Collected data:
====

-- pv_equiv track=rewrite | github.com/popgengui/agestrucnb | agestrucne/pgopsimupop.py | __get_dict_chromosome_number_by_loci_number_evenly_distributed
-- ===== SOURCE A (Python) =====
-- from builtins import range
--
-- def __get_dict_chromosome_number_by_loci_number_evenly_distributed (
-- 																		i_number_of_loci,
-- 																		i_number_of_chromosomes ):
--
-- 	'''
-- 	2018_04_18. We're adding chromosome/loci
-- 	associations in order to leverage LDNe2's
-- 	feature that computes Ne using chromosome/loci
-- 	information.  Note that the easy, default way
-- 	to get simupop to evenly  assign, say, 30 loci
-- 	to 5 chromosomes, "loci=[10,10,10],
-- 	chromtypes=[Autosome]*5", means that if our user
-- 	is using both q Msats and r snps, and since we always
-- 	assign the first q loci to be msats and the last r
-- 	to be snps, the default chrom assignments will tend to
-- 	bunch the msats together on the same (few) first
-- 	chromosomes and the snps on the last.  We thus
-- 	will distribute them using the addLoci and addChrom
-- 	methods of the pop struct (see __createSinglePop).
-- 	In order to hold these assignments
-- 	steady among replicates, we, rather than using any
-- 	random assignment, we assign N loci 0,1,2...N-1 to
-- 	M chromosomes 0,1,2...M-1, in order, i=1,2,3...N,
-- 	assigning loci i to chromsome i mod M, which puts
-- 	an additional loci on each of the first T chromosomes
-- 	where T = N mod M.
--
-- 	Note: if the number of chromosomes exceeds the number
-- 	of loci, we trim the number of chromosomes to equal
-- 	the number of loci.
--
-- 	2018_05_22.  Testing using Genepop's linkage diseq
-- 	test shows that despite assigning loci using the
-- 	alternating-chromosome method described above, alleles
-- 	are treated as physically linked according
-- 	to the scheme, for N loci and M chromosomes, that the first
-- 	N/M loci are assigned to a single chromosome, the second
-- 	N/M loci assigned to another, etc.  Therefor we change the
-- 	loci assignment scheme so that the program will output
-- 	a chromsome/loci file that agrees with the way alleles
-- 	are linked in the program.
-- 	'''
--
-- 	di_chromosome_number_by_loci_number={}
--
-- 	if i_number_of_loci < i_number_of_chromosomes:
-- 		i_number_of_chromosomes=i_number_of_loci
-- 	#end if more chromosomes thatn loci, get rid of excess
-- 	#chromosomes
--
-- 	i_partition_size=int( i_number_of_loci / i_number_of_chromosomes )
--
-- 	i_remainder=i_number_of_loci % i_number_of_chromosomes
--
-- 	i_loci_count=0
--
-- 	for i_chr in range( i_number_of_chromosomes ):
-- 		for i_part_idx in range( i_partition_size ):
-- 			di_chromosome_number_by_loci_number[ i_loci_count ]=i_chr
-- 			i_loci_count += 1
-- 		#end for each partition index
--
-- 		#If we have remainder, add one loci to the current chromosome
-- 		if i_remainder > 0:
-- 			di_chromosome_number_by_loci_number[ i_loci_count ]=i_chr
-- 			i_loci_count += 1
-- 			i_remainder-=1
-- 		#end if remainder, add loci
-- 	#end for each chrom
--
-- 	return di_chromosome_number_by_loci_number
-- ===== SOURCE B (Python) =====
-- def __get_dict_chromosome_number_by_loci_number_evenly_distributed(
--         i_number_of_loci,
--         i_number_of_chromosomes):
--     i_n = i_number_of_loci
--     i_m = i_number_of_chromosomes
--     if i_n < i_m:
--         i_m = i_n
--     i_partition_size = int(i_n / i_m)
--     i_remainder = i_n % i_m
--     if i_m <= 0:
--         return {}
--     i_boundary = i_remainder * (i_partition_size + 1)
--     return {j: (j // (i_partition_size + 1) if j < i_boundary
--                 else i_remainder + (j - i_boundary) // i_partition_size)
--             for j in range(i_n)}
-- ===== Notes on version B (the rewrite author's own statement) =====
-- stated objective: alternative
-- what changed: Replaces A's nested chromosome/partition loops with per-chromosome counter-and-remainder state by a single flat pass over the loci that computes each locus's chromosome with a closed-form index formula from the partition size and remainder.
-- outside the precondition, e.g. on __get_dict_chromosome_number_by_loci_number_evenly_distributed(0, 5): A raises ZeroDivisionError, B raises ZeroDivisionError
import Mathlib
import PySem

====

PROBLEM TO WORK ON: Every line must be copied exactly as it stands above.

YOUR RESPONSE:
-- pv_equiv track=rewrite | github.com/popgengui/agestrucnb | agestrucne/pgopsimupop.py | __get_dict_chromosome_number_by_loci_number_evenly_distributed
-- ===== SOURCE A (Python) =====
-- from builtins import range
--
-- def __get_dict_chromosome_number_by_loci_number_evenly_distributed (
-- 																		i_number_of_loci,
-- 																		i_number_of_chromosomes ):
--
-- 	'''
-- 	2018_04_18. We're adding chromosome/loci
-- 	associations in order to leverage LDNe2's
-- 	feature that computes Ne using chromosome/loci
-- 	information.  Note that the easy, default way
-- 	to get simupop to evenly  assign, say, 30 loci
-- 	to 5 chromosomes, "loci=[10,10,10],
-- 	chromtypes=[Autosome]*5", means that if our user
-- 	is using both q Msats and r snps, and since we always
-- 	assign the first q loci to be msats and the last r
-- 	to be snps, the default chrom assignments will tend to
-- 	bunch the msats together on the same (few) first
-- 	chromosomes and the snps on the last.  We thus
-- 	will distribute them using the addLoci and addChrom
-- 	methods of the pop struct (see __createSinglePop).
-- 	In order to hold these assignments
-- 	steady among replicates, we, rather than using any
-- 	random assignment, we assign N loci 0,1,2...N-1 to
-- 	M chromosomes 0,1,2...M-1, in order, i=1,2,3...N,
-- 	assigning loci i to chromsome i mod M, which puts
-- 	an additional loci on each of the first T chromosomes
-- 	where T = N mod M.
--
-- 	Note: if the number of chromosomes exceeds the number
-- 	of loci, we trim the number of chromosomes to equal
-- 	the number of loci.
--
-- 	2018_05_22.  Testing using Genepop's linkage diseq
-- 	test shows that despite assigning loci using the
-- 	alternating-chromosome method described above, alleles
-- 	are treated as physically linked according
-- 	to the scheme, for N loci and M chromosomes, that the first
-- 	N/M loci are assigned to a single chromosome, the second
-- 	N/M loci assigned to another, etc.  Therefor we change the
-- 	loci assignment scheme so that the program will output
-- 	a chromsome/loci file that agrees with the way alleles
-- 	are linked in the program.
-- 	'''
--
-- 	di_chromosome_number_by_loci_number={}
--
-- 	if i_number_of_loci < i_number_of_chromosomes:
-- 		i_number_of_chromosomes=i_number_of_loci
-- 	#end if more chromosomes thatn loci, get rid of excess
-- 	#chromosomes
--
-- 	i_partition_size=int( i_number_of_loci / i_number_of_chromosomes )
--
-- 	i_remainder=i_number_of_loci % i_number_of_chromosomes
--
-- 	i_loci_count=0
--
-- 	for i_chr in range( i_number_of_chromosomes ):
-- 		for i_part_idx in range( i_partition_size ):
-- 			di_chromosome_number_by_loci_number[ i_loci_count ]=i_chr
-- 			i_loci_count += 1
-- 		#end for each partition index
--
-- 		#If we have remainder, add one loci to the current chromosome
-- 		if i_remainder > 0:
-- 			di_chromosome_number_by_loci_number[ i_loci_count ]=i_chr
-- 			i_loci_count += 1
-- 			i_remainder-=1
-- 		#end if remainder, add loci
-- 	#end for each chrom
--
-- 	return di_chromosome_number_by_loci_number
-- ===== SOURCE B (Python) =====
-- def __get_dict_chromosome_number_by_loci_number_evenly_distributed(
--         i_number_of_loci,
--         i_number_of_chromosomes):
--     i_n = i_number_of_loci
--     i_m = i_number_of_chromosomes
--     if i_n < i_m:
--         i_m = i_n
--     i_partition_size = int(i_n / i_m)
--     i_remainder = i_n % i_m
--     if i_m <= 0:
--         return {}
--     i_boundary = i_remainder * (i_partition_size + 1)
--     return {j: (j // (i_partition_size + 1) if j < i_boundary
--                 else i_remainder + (j - i_boundary) // i_partition_size)
--             for j in range(i_n)}
-- ===== Notes on version B (the rewrite author's own statement) =====
-- stated objective: alternative
-- what changed: Replaces A's nested chromosome/partition loops with per-chromosome counter-and-remainder state by a single flat pass over the loci that computes each locus's chromosome with a closed-form index formula from the partition size and remainder.
-- outside the precondition, e.g. on __get_dict_chromosome_number_by_loci_number_evenly_distributed(0, 5): A raises ZeroDivisionError, B raises ZeroDivisionError
import Mathlib
import PySem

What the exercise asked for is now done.